Principal component analysis and varimax rotation were used to determine the basic structure of the empirical scale. The number of factors was determined based on eigenvalues greater than 1.0. The total variance explained by the extracted factors was calculated to assess how well the factor solutions captured the variability of the data.

This is the factor loading matrix calculated as follows:

$$\mathsf{\Lambda }=\mathrm{V}\cdot {\mathrm{D}}^{{\displaystyle \frac{1}{2}}}$$

(4)

where $\mathrm{V}$ is the eigenvector matrix and $\mathrm{D}$ is the eigenvalue diagonal matrix.

The Promax rotation is expressed as follows:

• First perform varimax orthogonal rotation to get the initial load matrix.
• Generate the diagonal target matrix by power transformation (usually to the power).
• Calculate the diagonal load matrix.

$${\mathsf{\Lambda }}_{\mathrm{promax}}={\mathsf{\Lambda }}_{\mathrm{varimax}}\cdot \mathrm{T}$$

(5)

3.5.4. Confirmatory Factor Analysis (CFA)

CFA analyses were performed to validate the factor structure identified by the EFA and to assess the fit of the measurement model.
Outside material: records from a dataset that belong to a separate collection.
-- pv_equiv track=rewrite | github.com/Delaurensbot/BrabantRoyale | Royale_api.py | render_battles_left_today
-- ===== SOURCE A (Python) =====
-- from typing import Dict, List, Optional, Set, Tuple
--
-- def attacks_left_today(row: Dict) -> Optional[int]:
--     try:
--         used = int(row.get("decks_used_today", 0))
--     except Exception:
--         return None
--     left = 4 - used
--     if left < 0:
--         left = 0
--     if left > 4:
--         left = 4
--     return left
--
-- def bucket_open_players(rows: List[Dict]) -> Dict[int, List[str]]:
--     buckets: Dict[int, List[str]] = {4: [], 3: [], 2: [], 1: [], 0: []}
--     for r in rows:
--         left = attacks_left_today(r)
--         if left is None:
--             continue
--         name = (r.get("name") or "").strip()
--         if not name:
--             continue
--         buckets[left].append(name)
--     return buckets
--
-- def render_battles_left_today(rows: List[Dict]) -> str:
--     buckets = bucket_open_players(rows)
--     out: List[str] = []
--     out.append("Battles left (today):")
--
--     any_added = False
--     for k in [4, 3, 2, 1]:
--         names = buckets.get(k, [])
--         if not names:
--             continue
--         any_added = True
--         out.append("")
--         out.append(f"{k} attack{'s' if k != 1 else ''} left:")
--         for n in names:
--             out.append(f"- {n}")
--
--     if not any_added:
--         out.append("")
--         out.append("Iedereen is klaar voor vandaag.")
--     return "\n".join(out)
-- ===== SOURCE B (Python) =====
-- def render_battles_left_today(rows):
--     def names_with(k):
--         res = []
--         for r in rows:
--             try:
--                 used = int(r.get("decks_used_today", 0))
--             except Exception:
--                 continue
--             if max(0, min(4, 4 - used)) != k:
--                 continue
--             name = (r.get("name") or "").strip()
--             if name:
--                 res.append(name)
--         return res
--     sections = [(k, names_with(k)) for k in (4, 3, 2, 1)]
--     body = [
--         line
--         for k, names in sections if names
--         for line in ["", (f"{k} attack left:" if k == 1 else f"{k} attacks left:")] + [f"- {n}" for n in names]
--     ]
--     lines = ["Battles left (today):"] + (body if body else ["", "Iedereen is klaar voor vandaag."])
--     return "\n".join(lines)
-- ===== Notes on version B (the rewrite author's own statement) =====
-- stated objective: simpler
-- what changed: B drops the dict-of-lists bucketing stage and the any_added flag: it scans the rows once per count k in (4,3,2,1) collecting the matching names directly, then assembles the output with comprehensions.
import Mathlib
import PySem

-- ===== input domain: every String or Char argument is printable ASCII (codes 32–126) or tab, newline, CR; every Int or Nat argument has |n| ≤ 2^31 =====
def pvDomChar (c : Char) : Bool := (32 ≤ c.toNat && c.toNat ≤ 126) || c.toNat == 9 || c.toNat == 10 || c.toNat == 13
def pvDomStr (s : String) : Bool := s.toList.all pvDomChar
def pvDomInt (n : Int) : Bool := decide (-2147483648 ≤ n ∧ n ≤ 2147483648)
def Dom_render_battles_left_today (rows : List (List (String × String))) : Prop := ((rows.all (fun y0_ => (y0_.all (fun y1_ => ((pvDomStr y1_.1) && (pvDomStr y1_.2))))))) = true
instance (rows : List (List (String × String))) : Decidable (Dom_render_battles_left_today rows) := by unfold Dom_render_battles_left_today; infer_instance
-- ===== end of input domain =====

-- B drops the dict-of-lists bucketing stage and the any_added flag: one scan of the rows per
-- count k in (4,3,2,1) collects the matching names directly; same output, same O(n) cost.

-- ===== PORT A =====
def attacksLeftTodayA (row : List (String × String)) : Option Int :=
  -- try: used = int(row.get("decks_used_today", 0)); except: return None
  let usedO : Option Int :=
    match PySem.Dict.get? (PySem.Dict.mk row) "decks_used_today" with
    | none => some 0
    | some s => PySem.Int.ofStr? s
  match usedO with
  | none => none
  | some used =>
    let left := 4 - used
    let left := if left < 0 then 0 else left
    let left := if left > 4 then 4 else left
    some left

def nameOfA (row : List (String × String)) : String :=
  PySem.Str.strip ((PySem.Dict.get? (PySem.Dict.mk row) "name").getD "")

def bucketOpenPlayersA (rows : List (List (String × String))) : PySem.Dict Int (List String) :=
  rows.foldl
    (fun b r =>
      match attacksLeftTodayA r with
      | none => b
      | some left =>
        let name := nameOfA r
        if name = "" then b else b.modify left [] (· ++ [name]))
    (PySem.Dict.mk [(4, []), (3, []), (2, []), (1, []), (0, [])])

def headerA (k : Int) : String :=
  PySem.Int.toStr k ++ " attack" ++ (if k ≠ 1 then "s" else "") ++ " left:"

def render_battles_left_today (rows : List (List (String × String))) : String :=
  let buckets := bucketOpenPlayersA rows
  let st :=
    ([4, 3, 2, 1] : List Int).foldl
      (fun (p : List String × Bool) k =>
        let names := buckets.getD k []
        if names = [] then p
        else (p.1 ++ [""] ++ [headerA k] ++ names.map (fun n => "- " ++ n), true))
      (["Battles left (today):"], false)
  let out := if st.2 then st.1 else st.1 ++ ["", "Iedereen is klaar voor vandaag."]
  PySem.Str.join "\n" out

-- ===== PORT B =====
def namesWithB (rows : List (List (String × String))) (k : Int) : List String :=
  rows.filterMap (fun r =>
    match (match PySem.Dict.get? (PySem.Dict.mk r) "decks_used_today" with
           | none => some 0
           | some s => PySem.Int.ofStr? s) with
    | none => none
    | some used =>
      if max 0 (min 4 (4 - used)) ≠ k then none
      else
        let name := PySem.Str.strip ((PySem.Dict.get? (PySem.Dict.mk r) "name").getD "")
        if name = "" then none else some name)

def headerB (k : Int) : String :=
  if k = 1 then PySem.Int.toStr k ++ " attack left:" else PySem.Int.toStr k ++ " attacks left:"

def render_battles_left_today_alt (rows : List (List (String × String))) : String :=
  let sections := ([4, 3, 2, 1] : List Int).map (fun k => (k, namesWithB rows k))
  let body :=
    (sections.filter (fun p => p.2 ≠ [])).flatMap
      (fun p => ["", headerB p.1] ++ p.2.map (fun n => "- " ++ n))
  PySem.Str.join "\n" ("Battles left (today):" :: (if body = [] then ["", "Iedereen is klaar voor vandaag."] else body))

-- ===== PRECONDITION & SPEC =====
def Spec_render_battles_left_today (rows : List (List (String × String))) (out : String) : Prop := out = render_battles_left_today_alt rows
instance (rows : List (List (String × String))) (out : String) : Decidable (Spec_render_battles_left_today rows out) := by unfold Spec_render_battles_left_today; infer_instance

-- ===== CLAIM (what is proved, stated in full; the proofs are below) =====
def Claim_equal_render_battles_left_today : Prop := ∀ (rows : List (List (String × String))), Dom_render_battles_left_today rows → Spec_render_battles_left_today rows (render_battles_left_today rows)

-- ===== LEMMAS AND PROOFS =====

-- The (left, name) pairs A actually buckets, in row order.
def pairsOf (rows : List (List (String × String))) : List (Int × String) :=
  rows.filterMap (fun r =>
    match attacksLeftTodayA r with
    | none => none
    | some left =>
      let name := nameOfA r
      if name = "" then none else some (left, name))

lemma bucket_foldl_pairs (rows : List (List (String × String))) (d : PySem.Dict Int (List String)) :
    rows.foldl
      (fun b r =>
        match attacksLeftTodayA r with
        | none => b
        | some left =>
          let name := nameOfA r
          if name = "" then b else b.modify left [] (· ++ [name]))
      d
    = (pairsOf rows).foldl (fun b p => b.modify p.1 [] (· ++ [p.2])) d := by
  induction rows generalizing d with
  | nil => rfl
  | cons r rs ih =>
    simp only [pairsOf, List.filterMap_cons, List.foldl_cons]
    cases h : attacksLeftTodayA r with
    | none => simpa [pairsOf, h] using ih d
    | some left =>
      by_cases hn : nameOfA r = "" <;>
        simp [hn, List.foldl_cons] <;> exact ih _

lemma getD_init (k : Int) :
    (PySem.Dict.mk [((4:Int), ([]:List String)), (3, []), (2, []), (1, []), (0, [])]).getD k [] = [] := by
  simp only [PySem.Dict.getD_eq_get?_getD, PySem.Dict.get?_mk_cons]
  split_ifs <;> rfl

lemma bucket_getD (rows : List (List (String × String))) (k : Int) :
    (bucketOpenPlayersA rows).getD k [] = ((pairsOf rows).filter (fun p => p.1 == k)).map (·.2) := by
  unfold bucketOpenPlayersA
  rw [bucket_foldl_pairs, PySem.Dict.getD_foldl_modify_append, getD_init, List.nil_append]

lemma row_clamp (u : Int) :
    (if (if (4 - u) < 0 then 0 else 4 - u) > 4 then 4 else (if (4 - u) < 0 then 0 else 4 - u))
      = max 0 (min 4 (4 - u)) := by omega

lemma filter_pairs_eq_namesWith (rows : List (List (String × String))) (k : Int) :
    ((pairsOf rows).filter (fun p => p.1 == k)).map (·.2) = namesWithB rows k := by
  unfold pairsOf namesWithB
  rw [List.filter_filterMap, List.map_filterMap]
  apply List.filterMap_congr
  intro r _
  have hname : PySem.Str.strip (((PySem.Dict.mk r).get? "name").getD "") = nameOfA r := rfl
  cases hg : PySem.Dict.get? (PySem.Dict.mk r) "decks_used_today" with
  | none =>
    have hcl := row_clamp 0
    simp only [attacksLeftTodayA, hg, hname, hcl]
    by_cases hn : nameOfA r = ""
    · simp [hn]
    · simp [Option.filter, hn]
  | some s =>
    cases ho : PySem.Int.ofStr? s with
    | none => simp [attacksLeftTodayA, hg, ho]
    | some u =>
      have hcl := row_clamp u
      simp only [attacksLeftTodayA, hg, ho, hname, hcl]
      by_cases hn : nameOfA r = ""
      · simp [hn]
      · by_cases hk : max 0 (min 4 (4 - u)) = k
        · simp [Option.filter, hn, hk]
        · simp [Option.filter, hn, hk]

-- ===== VERDICT (by name: the statement is the Claim_ definition above) =====
theorem render_battles_left_today_spec : Claim_equal_render_battles_left_today := by
  intro rows _
  show render_battles_left_today rows = render_battles_left_today_alt rows
  unfold render_battles_left_today render_battles_left_today_alt
  have h4 := (bucket_getD rows 4).trans (filter_pairs_eq_namesWith rows 4)
  have h3 := (bucket_getD rows 3).trans (filter_pairs_eq_namesWith rows 3)
  have h2 := (bucket_getD rows 2).trans (filter_pairs_eq_namesWith rows 2)
  have h1 := (bucket_getD rows 1).trans (filter_pairs_eq_namesWith rows 1)
  simp only [List.foldl_cons, List.foldl_nil, List.map_cons, List.map_nil,
    List.filter_cons, List.filter_nil,
    h4, h3, h2, h1]
  have g4 : headerB 4 = headerA 4 := rfl
  have g3 : headerB 3 = headerA 3 := rfl
  have g2 : headerB 2 = headerA 2 := rfl
  have g1 : headerB 1 = headerA 1 := rfl
  by_cases e4 : namesWithB rows 4 = [] <;>
  by_cases e3 : namesWithB rows 3 = [] <;>
  by_cases e2 : namesWithB rows 2 = [] <;>
  by_cases e1 : namesWithB rows 1 = [] <;>
    simp [e4, e3, e2, e1, g4, g3, g2, g1]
Several fit metrics were examined, including the model fit index and its calculation:

$$\mathrm{R}\mathrm{M}\mathrm{S}\mathrm{E}\mathrm{A}=\sqrt{{\displaystyle \frac{\mathrm{m}\mathrm{a}\mathrm{x}\left({\mathsf{\chi }}^2-\mathrm{d}\mathrm{f},0\right)}{\mathrm{d}\mathrm{f}\left(\mathrm{N}-1\right)}}}$$

(6)

$$\mathrm{C}\mathrm{F}\mathrm{I}={\displaystyle \frac{{\mathsf{\chi }}_{\mathrm{n}\mathrm{u}\mathrm{l}\mathrm{l}}^2-{\mathsf{\chi }}_{\mathrm{m}\mathrm{o}\mathrm{d}\mathrm{e}\mathrm{l}}^2}{{\mathsf{\chi }}_{\mathrm{n}\mathrm{u}\mathrm{l}\mathrm{l}}^2}}$$

(7)

where ${\mathsf{\chi }}^2$ is Chi square statistic of the model, $\mathrm{d}\mathrm{f}$ is degrees of freedom of the model, and $\mathrm{N}$ is sample size.

GFI, TLI, and SRMR are as per AMOS defaults.
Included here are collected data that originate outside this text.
-- pv_equiv track=rewrite | github.com/Napassawan/DataStructure | Code/Ex2.5.py | bon
-- ===== SOURCE A (Python) =====
-- def bon(w):
-- 	l = []
-- 	for letter in w:
--   		number = ord(letter) - 96
--   		l.append(number)
--
-- 	for i in range(len(l)):
--     	 for j in range(len(l)):
-- 			    if i < j:
-- 					   if l[i] == l[j]:
-- 						     ans = int(l[i])
-- 	ans *= 4
-- 	return ans
-- ===== SOURCE B (Python) =====
-- def bon(w):
--     # One right-to-left pass: the answer is the value at the largest index whose
--     # letter occurs again later; scanning from the right with a set of letters
--     # already seen (i.e. occurring later), the first hit is that index.
--     seen = set()
--     for v in reversed([ord(c) - 96 for c in w]):
--         if v in seen:
--             return v * 4
--         seen.add(v)
-- ===== Notes on version B (the rewrite author's own statement) =====
-- stated objective: faster
-- what changed: Replaced A's quadratic double loop over all index pairs (whose last assignment wins) by a single right-to-left scan with a set of already-seen values, returning at the first value that occurs again later.
import Mathlib
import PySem

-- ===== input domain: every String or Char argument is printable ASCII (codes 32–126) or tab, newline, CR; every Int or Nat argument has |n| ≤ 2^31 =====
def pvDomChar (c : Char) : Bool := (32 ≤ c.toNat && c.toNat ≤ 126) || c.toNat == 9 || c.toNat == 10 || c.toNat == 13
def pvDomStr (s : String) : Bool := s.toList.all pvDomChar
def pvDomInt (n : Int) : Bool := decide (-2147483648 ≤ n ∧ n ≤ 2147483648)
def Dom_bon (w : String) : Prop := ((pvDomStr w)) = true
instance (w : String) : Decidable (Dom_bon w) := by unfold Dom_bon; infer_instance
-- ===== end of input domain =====

-- B replaces A's quadratic double loop by one right-to-left pass with a set (faster);
-- on duplicate-free input Python A raises UnboundLocalError (excluded by Pre_bon).

-- ===== PORT A =====
def bon (w : String) : Int :=
  let l : List Int := w.toList.foldl (fun acc letter => acc ++ [((letter.toNat : Int) - 96)]) []
  let ans : Option Int :=
    (PySem.List.pyRange 0 (l.length : Int) 1).foldl (fun a i =>
      (PySem.List.pyRange 0 (l.length : Int) 1).foldl (fun a j =>
        if i < j then
          if PySem.List.pyGetD l i 0 = PySem.List.pyGetD l j 0 then
            some (PySem.List.pyGetD l i 0)
          else a
        else a) a) none   -- the result variable is unbound before the loops
  match ans with
  | some v => v * 4
  | none => 0   -- Python A raises UnboundLocalError here; excluded by Pre_bon

-- ===== PORT B =====
def bonAltGo : List Int → PySem.Set Int → Option Int
  | [], _ => none
  | v :: t, seen =>
    if PySem.Set.contains seen v then some (v * 4)
    else bonAltGo t (PySem.Set.add seen v)

def bon_alt (w : String) : Int :=
  match bonAltGo ((w.toList.map (fun c => ((c.toNat : Int) - 96))).reverse) PySem.Set.empty with
  | some r => r
  | none => 0   -- Python B returns None here; excluded by Pre_bon

-- ===== PRECONDITION & SPEC =====
-- Pre_bon excludes exactly the strings with no repeated character, on which Python A
-- never assigns its result variable and raises UnboundLocalError (and B returns None).
def Pre_bon (w : String) : Prop := ¬ w.toList.Nodup
instance (w : String) : Decidable (Pre_bon w) := by unfold Pre_bon; infer_instance

def pvWitness_bon : String := "abca"

def Spec_bon (w : String) (out : Int) : Prop := out = bon_alt w
instance (w : String) (out : Int) : Decidable (Spec_bon w out) := by unfold Spec_bon; infer_instance

-- ===== CLAIM (what is proved, stated in full; the proofs are below) =====
def Claim_equal_bon : Prop := ∀ (w : String), Dom_bon w → Pre_bon w → Spec_bon w (bon w)

-- ===== LEMMAS AND PROOFS =====

-- "l[i] occurs again at a later index" (as A's inner loop tests it)
def hasLater (l : List Int) (i : Int) : Bool :=
  (PySem.List.pyRange 0 (l.length : Int) 1).any
    (fun j => decide (i < j) && decide (PySem.List.pyGetD l i 0 = PySem.List.pyGetD l j 0))

-- the predicate B's scan effectively tests at index i of the full list, seen-set s
def scanQ (l : List Int) (s : List Int) (i : Int) : Bool :=
  hasLater l i || decide (PySem.List.pyGetD l i 0 ∈ s)

theorem find?_congr' {α : Type} (xs : List α) (p q : α → Bool)
    (h : ∀ x ∈ xs, p x = q x) : xs.find? p = xs.find? q := by
  induction xs with
  | nil => rfl
  | cons x t ih =>
    simp only [List.find?]
    rw [h x (by simp)]
    cases q x
    · exact ih (fun y hy => h y (by simp [hy]))
    · rfl

theorem foldl_if_const {α : Type} (js : List α) (p : α → Bool) (v a : Option Int) :
    js.foldl (fun acc j => if p j then v else acc) a = if js.any p then v else a := by
  induction js generalizing a with
  | nil => simp
  | cons j t ih =>
    simp only [List.foldl, List.any_cons]
    rw [ih]
    rcases Bool.eq_false_or_eq_true (p j) with hp | hp <;> simp [hp]

theorem foldl_if_last {α : Type} (js : List α) (q : α → Bool) (vf : α → Option Int) (a : Option Int) :
    js.foldl (fun acc i => if q i then vf i else acc) a =
      (match js.reverse.find? q with | some i => vf i | none => a) := by
  induction js using List.reverseRecOn generalizing a with
  | nil => rfl
  | append_singleton t i ih =>
    rw [List.foldl_append]
    simp only [List.foldl, List.reverse_append, List.reverse_cons, List.reverse_nil,
      List.nil_append, List.cons_append, List.find?]
    cases hq : q i
    · simp only [Bool.false_eq_true, if_false]; exact ih a
    · simp

-- A's double loop computes: the value at the LAST index having a later duplicate
theorem A_char (l : List Int) :
    (PySem.List.pyRange 0 (l.length : Int) 1).foldl (fun a i =>
      (PySem.List.pyRange 0 (l.length : Int) 1).foldl (fun a j =>
        if i < j then
          if PySem.List.pyGetD l i 0 = PySem.List.pyGetD l j 0 then
            some (PySem.List.pyGetD l i 0)
          else a
        else a) a) none =
    (match (PySem.List.pyRange 0 (l.length : Int) 1).reverse.find? (hasLater l) with
     | some i => some (PySem.List.pyGetD l i 0)
     | none => none) := by
  have hinner : ∀ (i : Int) (a : Option Int),
      (PySem.List.pyRange 0 (l.length : Int) 1).foldl (fun a j =>
        if i < j then
          if PySem.List.pyGetD l i 0 = PySem.List.pyGetD l j 0 then
            some (PySem.List.pyGetD l i 0)
          else a
        else a) a =
      if hasLater l i then some (PySem.List.pyGetD l i 0) else a := by
    intro i a
    have hfun : (fun (a : Option Int) (j : Int) =>
        if i < j then
          if PySem.List.pyGetD l i 0 = PySem.List.pyGetD l j 0 then
            some (PySem.List.pyGetD l i 0)
          else a
        else a) =
        (fun (a : Option Int) (j : Int) =>
          if (decide (i < j) && decide (PySem.List.pyGetD l i 0 = PySem.List.pyGetD l j 0)) then
            some (PySem.List.pyGetD l i 0)
          else a) := by
      funext a j
      by_cases h1 : i < j <;> by_cases h2 : PySem.List.pyGetD l i 0 = PySem.List.pyGetD l j 0 <;>
        simp [h1, h2]
    rw [hfun, foldl_if_const]
    rfl
  have hfun2 : (fun (a : Option Int) (i : Int) =>
      (PySem.List.pyRange 0 (l.length : Int) 1).foldl (fun a j =>
        if i < j then
          if PySem.List.pyGetD l i 0 = PySem.List.pyGetD l j 0 then
            some (PySem.List.pyGetD l i 0)
          else a
        else a) a) =
      (fun (a : Option Int) (i : Int) =>
        if hasLater l i then some (PySem.List.pyGetD l i 0) else a) := by
    funext a i; exact hinner i a
  rw [hfun2, foldl_if_last]
  cases (PySem.List.pyRange 0 (l.length : Int) 1).reverse.find? (hasLater l) <;> rfl

theorem pyGetD_append_lt (t' : List Int) (x : Int) (i : Int) (h0 : 0 ≤ i)
    (h1 : i < (t'.length : Int)) :
    PySem.List.pyGetD (t' ++ [x]) i 0 = PySem.List.pyGetD t' i 0 := by
  rw [PySem.List.pyGetD_eq_getElem (t' ++ [x]) 0 h0 (by simp; omega),
      PySem.List.pyGetD_eq_getElem t' 0 h0 h1]
  exact List.getElem_append_left (by omega)

theorem pyGetD_append_len (t' : List Int) (x : Int) :
    PySem.List.pyGetD (t' ++ [x]) (t'.length : Int) 0 = x := by
  rw [PySem.List.pyGetD_natCast]
  simp [List.getD]

theorem hasLater_last (t' : List Int) (x : Int) :
    hasLater (t' ++ [x]) (t'.length : Int) = false := by
  unfold hasLater
  refine List.any_eq_false.mpr ?_
  intro j hj
  have hb := PySem.List.mem_pyRange_one.mp hj
  have hlt : ¬ ((t'.length : Int) < j) := by
    have := hb.2
    simp only [List.length_append, List.length_cons, List.length_nil] at this
    omega
  simp [hlt]

theorem hasLater_append (t' : List Int) (x : Int) (i : Int) (h0 : 0 ≤ i)
    (h1 : i < (t'.length : Int)) :
    hasLater (t' ++ [x]) i =
      (hasLater t' i || decide (PySem.List.pyGetD t' i 0 = x)) := by
  unfold hasLater
  rw [pyGetD_append_lt t' x i h0 h1]
  have hlen : (((t' ++ [x]).length : Nat) : Int) = (t'.length : Int) + 1 := by simp
  rw [hlen, PySem.List.pyRange_one_succ_right (by positivity), List.any_append]
  have hcong : ∀ j ∈ PySem.List.pyRange 0 (t'.length : Int) 1,
      (decide (i < j) && decide (PySem.List.pyGetD t' i 0 = PySem.List.pyGetD (t' ++ [x]) j 0)) =
      (decide (i < j) && decide (PySem.List.pyGetD t' i 0 = PySem.List.pyGetD t' j 0)) := by
    intro j hj
    have hb := PySem.List.mem_pyRange_one.mp hj
    rw [pyGetD_append_lt t' x j hb.1 hb.2]
  rw [PySem.List.any_congr_mem hcong]
  simp only [List.any_cons, List.any_nil, Bool.or_false]
  rw [pyGetD_append_len]
  have : decide (i < (t'.length : Int)) = true := by simpa using h1
  rw [this, Bool.true_and]

-- B's scan computes: for the full list rl.reverse scanned from the right with seen-set s,
-- the value*4 at the LAST index i with (later duplicate, or value already in s)
theorem B_char (rl : List Int) : ∀ (s : PySem.Set Int),
    bonAltGo rl s =
      (match (PySem.List.pyRange 0 (rl.reverse.length : Int) 1).reverse.find? (scanQ rl.reverse s) with
       | some i => some (PySem.List.pyGetD rl.reverse i 0 * 4)
       | none => none) := by
  induction rl with
  | nil =>
    intro s
    simp [bonAltGo, PySem.List.pyRange_one_eq_nil]
  | cons x t ih =>
    intro s
    simp only [bonAltGo, List.reverse_cons]
    have hlen : (((t.reverse ++ [x]).length : Nat) : Int) = ((t.reverse.length : Nat) : Int) + 1 := by
      simp
    rw [hlen, PySem.List.pyRange_one_succ_right (by positivity)]
    simp only [List.reverse_append, List.reverse_cons, List.reverse_nil, List.nil_append,
      List.singleton_append, List.find?]
    have hq0 : scanQ (t.reverse ++ [x]) s ((t.reverse.length : Nat) : Int) = PySem.Set.contains s x := by
      unfold scanQ
      rw [hasLater_last, pyGetD_append_len, Bool.false_or]
      cases hc : PySem.Set.contains s x
      · have : ¬ x ∈ s := fun hx => by
          rw [(PySem.Set.contains_iff s x).mpr hx] at hc; exact Bool.true_eq_false.mp hc
        simp [this]
      · simp [(PySem.Set.contains_iff s x).mp hc]
    rw [hq0]
    cases hc : PySem.Set.contains s x
    · simp only [Bool.false_eq_true, if_false]
      have hnx : ¬ x ∈ s := fun hx => by
        rw [(PySem.Set.contains_iff s x).mpr hx] at hc; exact Bool.true_eq_false.mp hc
      have hcong : ∀ i ∈ (PySem.List.pyRange 0 ((t.reverse.length : Nat) : Int) 1).reverse,
          scanQ (t.reverse ++ [x]) s i = scanQ t.reverse (PySem.Set.add s x) i := by
        intro i hi
        rw [List.mem_reverse] at hi
        have hb := PySem.List.mem_pyRange_one.mp hi
        unfold scanQ
        rw [hasLater_append t.reverse x i hb.1 hb.2, pyGetD_append_lt t.reverse x i hb.1 hb.2]
        have hmem : (PySem.List.pyGetD t.reverse i 0 ∈ PySem.Set.add s x) ↔
            (PySem.List.pyGetD t.reverse i 0 ∈ s ∨ PySem.List.pyGetD t.reverse i 0 = x) :=
          PySem.Set.mem_add s x (PySem.List.pyGetD t.reverse i 0)
        by_cases h1 : PySem.List.pyGetD t.reverse i 0 = x <;>
          by_cases h2 : PySem.List.pyGetD t.reverse i 0 ∈ s <;>
            simp [h1, h2, hmem]
      rw [find?_congr' _ _ _ hcong, ih (PySem.Set.add s x)]
      cases hf : (PySem.List.pyRange 0 ((t.reverse.length : Nat) : Int) 1).reverse.find?
          (scanQ t.reverse (PySem.Set.add s x))
      · rfl
      · rename_i i
        have hi := List.mem_of_find?_eq_some hf
        rw [List.mem_reverse] at hi
        have hb := PySem.List.mem_pyRange_one.mp hi
        simp only []
        rw [pyGetD_append_lt t.reverse x i hb.1 hb.2]
    · simp only [if_true]
      rw [pyGetD_append_len]

-- ===== VERDICT (by name: the statement is the Claim_ definition above) =====
theorem bon_spec : Claim_equal_bon := by
  intro w _ _
  unfold Spec_bon bon bon_alt
  rw [PySem.List.foldl_append_singleton_eq_map]
  simp only [List.nil_append]
  set l : List Int := w.toList.map (fun c => ((c.toNat : Int) - 96)) with hl
  rw [B_char, List.reverse_reverse]
  rw [A_char]
  have hq : ∀ i ∈ (PySem.List.pyRange 0 (l.length : Int) 1).reverse,
      scanQ l PySem.Set.empty i = hasLater l i := by
    intro i _
    unfold scanQ
    simp [PySem.Set.empty]
  rw [find?_congr' _ _ _ hq]
  cases hfind : (PySem.List.pyRange 0 (l.length : Int) 1).reverse.find? (hasLater l) <;> simp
For composite reliability (CR) and average variance extraction (AVE):

Composite reliability:

$$\mathrm{C}\mathrm{R}={\displaystyle \frac{{\left(\sum {\mathsf{\lambda }}_{\mathrm{i}}\right)}^2}{{\left(\sum {\mathsf{\lambda }}_{\mathrm{i}}\right)}^2+\sum {\mathsf{\theta }}_{\mathrm{i}}}}$$

(8)

AVE:

$$\mathrm{A}\mathrm{V}\mathrm{E}={\displaystyle \frac{\sum {\mathsf{\lambda }}_{\mathrm{i}}^2}{\sum {\mathsf{\lambda }}_{\mathrm{i}}^2+\sum {\mathsf{\theta }}_{\mathrm{i}}}}$$

(9)

where ${\mathsf{\lambda }}_{\mathrm{i}}$ is the standardized factor loading of item $\mathrm{i}$, and ${\mathsf{\theta }}_{\mathrm{i}}$ is its error variance.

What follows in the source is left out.